──────── DATA EXCERPTS

-- pv_equiv track=rewrite | github.com/yakir1991/lora-lite-phy | debug_sync_detailed.py | apply_gray_mapping
-- ===== SOURCE A (Python) =====
-- def apply_gray_mapping(symbols):
--     """Apply Gray code to binary mapping"""
--     def gray_to_binary(gray):
--         binary = gray
--         while gray:
--             gray >>= 1
--             binary ^= gray
--         return binary
--
--     return [gray_to_binary(s) for s in symbols]
-- ===== SOURCE B (Python) =====
-- def apply_gray_mapping(symbols):
--     """Apply Gray code to binary mapping (logarithmic shift-doubling decode)"""
--     def decode(gray):
--         binary = gray
--         shift = 1
--         while gray >> shift:
--             binary ^= binary >> shift
--             shift <<= 1
--         return binary
--
--     return [decode(s) for s in symbols]
-- ===== Notes on version B (the rewrite author's own statement) =====
-- stated objective: alternative
-- what changed: A decodes each symbol by XOR-ing every successive right-shift of the word into an accumulator (one loop step per bit); B uses the shift-doubling Gray decode (binary ^= binary >> shift; shift <<= 1), logarithmically many XOR steps per symbol, with a loop state (binary, shift) over a fixed gray instead of A's shrinking gray.
import Mathlib
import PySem

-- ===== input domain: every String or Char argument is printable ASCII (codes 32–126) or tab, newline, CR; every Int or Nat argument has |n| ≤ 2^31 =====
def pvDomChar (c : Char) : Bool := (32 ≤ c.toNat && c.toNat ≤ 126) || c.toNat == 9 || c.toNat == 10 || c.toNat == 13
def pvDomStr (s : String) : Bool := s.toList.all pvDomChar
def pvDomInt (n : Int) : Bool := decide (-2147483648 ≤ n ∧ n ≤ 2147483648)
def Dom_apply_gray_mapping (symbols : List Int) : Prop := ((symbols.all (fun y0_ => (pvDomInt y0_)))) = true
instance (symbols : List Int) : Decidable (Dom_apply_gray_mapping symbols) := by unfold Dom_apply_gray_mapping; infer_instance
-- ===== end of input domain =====

-- B replaces A's per-symbol whole-word XOR-accumulation loop (one step per bit) by the
-- shift-doubling Gray decode (binary ^= binary >> shift; shift <<= 1) — logarithmically
-- many XOR steps per symbol (objective: alternative; no speed claim).


-- termination helper for port A (cited in decreasing_by)
theorem pvShiftToNat_lt (g : Int) (h : 0 < g) : (g >>> (1 : Int)).toNat < g.toNat := by
  rcases g with n | n
  · rw [show ((Int.ofNat n) >>> (1 : Int)) = ((n >>> 1 : Nat) : Int) from Int.shiftRight_natCast n 1]
    simp only [Int.toNat_natCast, Int.ofNat_eq_natCast] at *
    have : 0 < n := by exact_mod_cast h
    simp [Nat.shiftRight_one]
    omega
  · exact absurd h (by exact not_lt.mpr (Int.negSucc_lt_zero n).le)

-- termination helper for port B (cited in decreasing_by): shift doubles, g >>> shift shrinks
theorem pvDoubleShift_lt (g shift : Int) (hs : 0 < shift) (hg : 0 < g >>> shift) :
    (g >>> (shift + shift)).toNat < (g >>> shift).toNat := by
  obtain ⟨s, rfl⟩ := Int.eq_ofNat_of_zero_le hs.le
  rcases g with n | n
  · rw [show ((Int.ofNat n) >>> ((s : Int) + (s : Int))) = ((n >>> (s + s) : Nat) : Int) by
        rw [← Int.natCast_add]; exact Int.shiftRight_natCast n (s + s),
      show ((Int.ofNat n) >>> (s : Int)) = ((n >>> s : Nat) : Int) from Int.shiftRight_natCast n s] at *
    have hns : 0 < n >>> s := by exact_mod_cast hg
    have hs' : 0 < s := by exact_mod_cast hs
    rw [Nat.shiftRight_add, Int.toNat_natCast, Int.toNat_natCast]
    rw [Nat.shiftRight_eq_div_pow]
    have h2 : 2 ≤ 2 ^ s := by
      calc 2 = 2 ^ 1 := by norm_num
      _ ≤ 2 ^ s := Nat.pow_le_pow_right (by norm_num) hs'
    exact Nat.div_lt_self hns (by omega)
  · rw [Int.shiftRight_negSucc n s] at hg
    exact absurd hg (by exact not_lt.mpr (Int.negSucc_lt_zero _).le)

-- ===== PORT A =====
-- Python's `while gray:` with `gray >>= 1; binary ^= gray`.  On negative gray the Python
-- loop never terminates (excluded by Pre_); the port returns the accumulator there.
def grayToBinary (gray binary : Int) : Int :=
  if h : 0 < gray then
    grayToBinary (gray >>> (1 : Int)) (Int.xor binary (gray >>> (1 : Int)))
  else binary
termination_by gray.toNat
decreasing_by exact pvShiftToNat_lt gray h

def apply_gray_mapping (symbols : List Int) : List Int :=
  symbols.map (fun s => grayToBinary s s)

-- ===== PORT B =====
-- Source B's loop: `while gray >> shift: binary ^= binary >> shift; shift <<= 1`.
-- gray is fixed; binary and shift evolve.  The extra `0 < shift` conjunct only makes the
-- recursion total (shift is 1,2,4,… on every call Python makes); on negative gray the
-- Python loop never terminates (excluded by Pre_) and the port returns the accumulator.
def grayStep (gray binary shift : Int) : Int :=
  if h : 0 < shift ∧ 0 < gray >>> shift then
    grayStep gray (Int.xor binary (binary >>> shift)) (shift + shift)
  else binary
termination_by (gray >>> shift).toNat
decreasing_by exact pvDoubleShift_lt gray shift h.1 h.2

def apply_gray_mapping_alt (symbols : List Int) : List Int :=
  symbols.map (fun s => grayStep s s 1)

-- ===== PRECONDITION & SPEC =====
-- Pre_ excludes negative symbols: there Python A's `while gray:` loop never terminates
-- (gray >>= 1 stays -1), so A returns on exactly the all-nonnegative lists.
def Pre_apply_gray_mapping (symbols : List Int) : Prop := ∀ s ∈ symbols, 0 ≤ s
instance (symbols : List Int) : Decidable (Pre_apply_gray_mapping symbols) := by unfold Pre_apply_gray_mapping; infer_instance
def pvWitness_apply_gray_mapping : List Int := [0, 1, 2, 3, 6, 11]

def Spec_apply_gray_mapping (symbols : List Int) (out : List Int) : Prop := out = apply_gray_mapping_alt symbols
instance (symbols : List Int) (out : List Int) : Decidable (Spec_apply_gray_mapping symbols out) := by unfold Spec_apply_gray_mapping; infer_instance

-- ===== CLAIM (what is proved, stated in full; the proofs are below) =====
def Claim_equal_apply_gray_mapping : Prop := ∀ (symbols : List Int), Dom_apply_gray_mapping symbols → Pre_apply_gray_mapping symbols → Spec_apply_gray_mapping symbols (apply_gray_mapping symbols)

-- ===== LEMMAS AND PROOFS =====

-- Nat-level spec: the cumulative XOR of all right-shifts of n.
def grayXorSpec (n : Nat) : Nat :=
  if h : n = 0 then 0 else n ^^^ grayXorSpec (n >>> 1)
termination_by n
decreasing_by simp [Nat.shiftRight_one]; omega

theorem grayXorSpec_zero : grayXorSpec 0 = 0 := by simp [grayXorSpec]

theorem grayXorSpec_pos (n : Nat) (h : n ≠ 0) : grayXorSpec n = n ^^^ grayXorSpec (n >>> 1) := by
  rw [grayXorSpec]; simp [h]

-- casts used throughout
theorem cast_shift (n s : Nat) : ((n : Int) >>> (s : Int)) = ((n >>> s : Nat) : Int) :=
  Int.shiftRight_natCast n s

theorem cast_xor (a b : Nat) : Int.xor (a : Int) (b : Int) = ((a ^^^ b : Nat) : Int) := by
  simp [Int.xor]

-- ---- A-side characterisation ----
theorem grayToBinary_cast (n : Nat) : ∀ c : Nat,
    grayToBinary (n : Int) (c : Int) = ((c ^^^ (grayXorSpec n ^^^ n) : Nat) : Int) := by
  induction n using Nat.strong_induction_on with
  | _ n ih =>
    intro c
    by_cases h : n = 0
    · subst h
      rw [grayToBinary]
      simp [grayXorSpec_zero]
    · rw [grayToBinary]
      have hpos : (0 : Int) < (n : Int) := by exact_mod_cast Nat.pos_of_ne_zero h
      rw [dif_pos hpos, show ((n : Int) >>> (1 : Int)) = ((n >>> 1 : Nat) : Int) from Int.shiftRight_natCast n 1, cast_xor]
      rw [ih (n >>> 1) (by simp [Nat.shiftRight_one]; omega) (c ^^^ n >>> 1)]
      congr 1
      rw [grayXorSpec_pos n h, Nat.xor_assoc, Nat.xor_assoc]
      congr 1
      have e1 : ∀ a b : Nat, a ^^^ (b ^^^ a) = b := fun a b => by
        rw [Nat.xor_comm b a, ← Nat.xor_assoc]; simp
      rw [e1, e1]

-- ---- B-side: partial XOR sums  F2 n t s = (n>>>t) ^^^ (n>>>(t+1)) ^^^ … ^^^ (n>>>(t+s-1)) ----
def F2 (n t s : Nat) : Nat :=
  match s with
  | 0 => 0
  | s + 1 => F2 n t s ^^^ (n >>> (t + s))

theorem F2_zero_n (t s : Nat) : F2 0 t s = 0 := by
  induction s with
  | zero => rfl
  | succ s ih => simp [F2, ih, Nat.zero_shiftRight]

theorem F2_split (n t a : Nat) : ∀ b, F2 n t (a + b) = F2 n t a ^^^ F2 n (t + a) b := by
  intro b
  induction b with
  | zero => simp [F2]
  | succ b ih =>
    show F2 n t (a + b) ^^^ (n >>> (t + (a + b))) = _
    rw [ih, Nat.xor_assoc]
    simp [F2, Nat.add_assoc]

theorem F2_shift (n s : Nat) : ∀ t, (F2 n 0 s) >>> t = F2 n t s := by
  intro t
  induction s with
  | zero => simp [F2, Nat.zero_shiftRight]
  | succ s ih =>
    show (F2 n 0 s ^^^ (n >>> (0 + s))) >>> t = F2 n t s ^^^ (n >>> (t + s))
    rw [Nat.shiftRight_xor_distrib, ih, Nat.zero_add, ← Nat.shiftRight_add, Nat.add_comm s t]

theorem F2_one (n : Nat) : F2 n 0 1 = n := by simp [F2]

theorem F2_base_shift (n : Nat) : ∀ s, F2 n 1 s = F2 (n >>> 1) 0 s := by
  intro s
  induction s with
  | zero => rfl
  | succ s ih =>
    show F2 n 1 s ^^^ (n >>> (1 + s)) = F2 (n >>> 1) 0 s ^^^ ((n >>> 1) >>> (0 + s))
    rw [ih, Nat.shiftRight_add, Nat.zero_add]

theorem F2_complete (n : Nat) : ∀ s, n >>> s = 0 → F2 n 0 s = grayXorSpec n := by
  induction n using Nat.strong_induction_on with
  | _ n ih =>
    intro s hs
    by_cases h : n = 0
    · subst h; rw [F2_zero_n, grayXorSpec_zero]
    · have hs0 : s ≠ 0 := by
        intro h0; subst h0; exact h hs
      obtain ⟨t, rfl⟩ := Nat.exists_eq_succ_of_ne_zero hs0
      rw [show t.succ = 1 + t from by omega, F2_split n 0 1 t, F2_one, F2_base_shift]
      have hlt : n >>> 1 < n := by
        rw [Nat.shiftRight_one]; exact Nat.div_lt_self (Nat.pos_of_ne_zero h) (by norm_num)
      have hsh : (n >>> 1) >>> t = 0 := by
        rw [← Nat.shiftRight_add, Nat.add_comm 1 t]; exact hs
      rw [ih (n >>> 1) hlt t hsh, grayXorSpec_pos n h]

-- B's loop computes grayXorSpec, by strong induction on the remaining high bits n >>> s
theorem grayStep_cast (k : Nat) : ∀ n s : Nat, 0 < s → n >>> s = k →
    grayStep (n : Int) ((F2 n 0 s : Nat) : Int) ((s : Nat) : Int) = ((grayXorSpec n : Nat) : Int) := by
  induction k using Nat.strong_induction_on with
  | _ k ih =>
    intro n s hs hk
    rw [grayStep]
    by_cases hz : n >>> s = 0
    · rw [dif_neg (by
        rintro ⟨-, h2⟩
        rw [cast_shift n s, hz] at h2
        exact absurd h2 (by norm_num))]
      rw [F2_complete n s hz]
    · rw [dif_pos ⟨by exact_mod_cast hs, by
        rw [cast_shift n s]; exact_mod_cast Nat.pos_of_ne_zero hz⟩]
      rw [cast_shift (F2 n 0 s) s, cast_xor, F2_shift n s s,
        show F2 n 0 s ^^^ F2 n s s = F2 n 0 (s + s) by
          rw [F2_split n 0 s s, Nat.zero_add],
        show ((s : Nat) : Int) + ((s : Nat) : Int) = (((s + s : Nat)) : Int) by push_cast; ring]
      subst hk
      have hlt : n >>> (s + s) < n >>> s := by
        rw [Nat.shiftRight_add]
        rw [Nat.shiftRight_eq_div_pow]
        have h2 : 2 ≤ 2 ^ s := by
          calc 2 = 2 ^ 1 := by norm_num
          _ ≤ 2 ^ s := Nat.pow_le_pow_right (by norm_num) hs
        exact Nat.div_lt_self (Nat.pos_of_ne_zero hz) (by omega)
      exact ih (n >>> (s + s)) hlt n (s + s) (by omega) rfl

theorem per_symbol (s : Int) (hs : 0 ≤ s) : grayToBinary s s = grayStep s s 1 := by
  obtain ⟨n, rfl⟩ := Int.eq_ofNat_of_zero_le hs
  have hx : n ^^^ (grayXorSpec n ^^^ n) = grayXorSpec n := by
    rw [Nat.xor_comm (grayXorSpec n) n, ← Nat.xor_assoc]; simp
  have h1 := grayStep_cast (n >>> 1) n 1 (by norm_num) rfl
  rw [F2_one] at h1
  rw [grayToBinary_cast n n, hx]
  exact_mod_cast h1.symm

-- ===== VERDICT (by name: the statement is the Claim_ definition above) =====
theorem apply_gray_mapping_spec : Claim_equal_apply_gray_mapping := by
  intro symbols _ hpre
  unfold Spec_apply_gray_mapping apply_gray_mapping apply_gray_mapping_alt
  apply List.map_congr_left
  intro s hs
  exact per_symbol s (hpre s hs)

────────────────

WORK ORDER: Find "have hpos : (0" in the entries above and copy that whole line exactly, then each line after it through the line that contains "rw [dif_pos hpos, show".

OUTPUT OF THE EXERCISE:
      have hpos : (0 : Int) < (n : Int) := by exact_mod_cast Nat.pos_of_ne_zero h
      rw [dif_pos hpos, show ((n : Int) >>> (1 : Int)) = ((n >>> 1 : Nat) : Int) from Int.shiftRight_natCast n 1, cast_xor]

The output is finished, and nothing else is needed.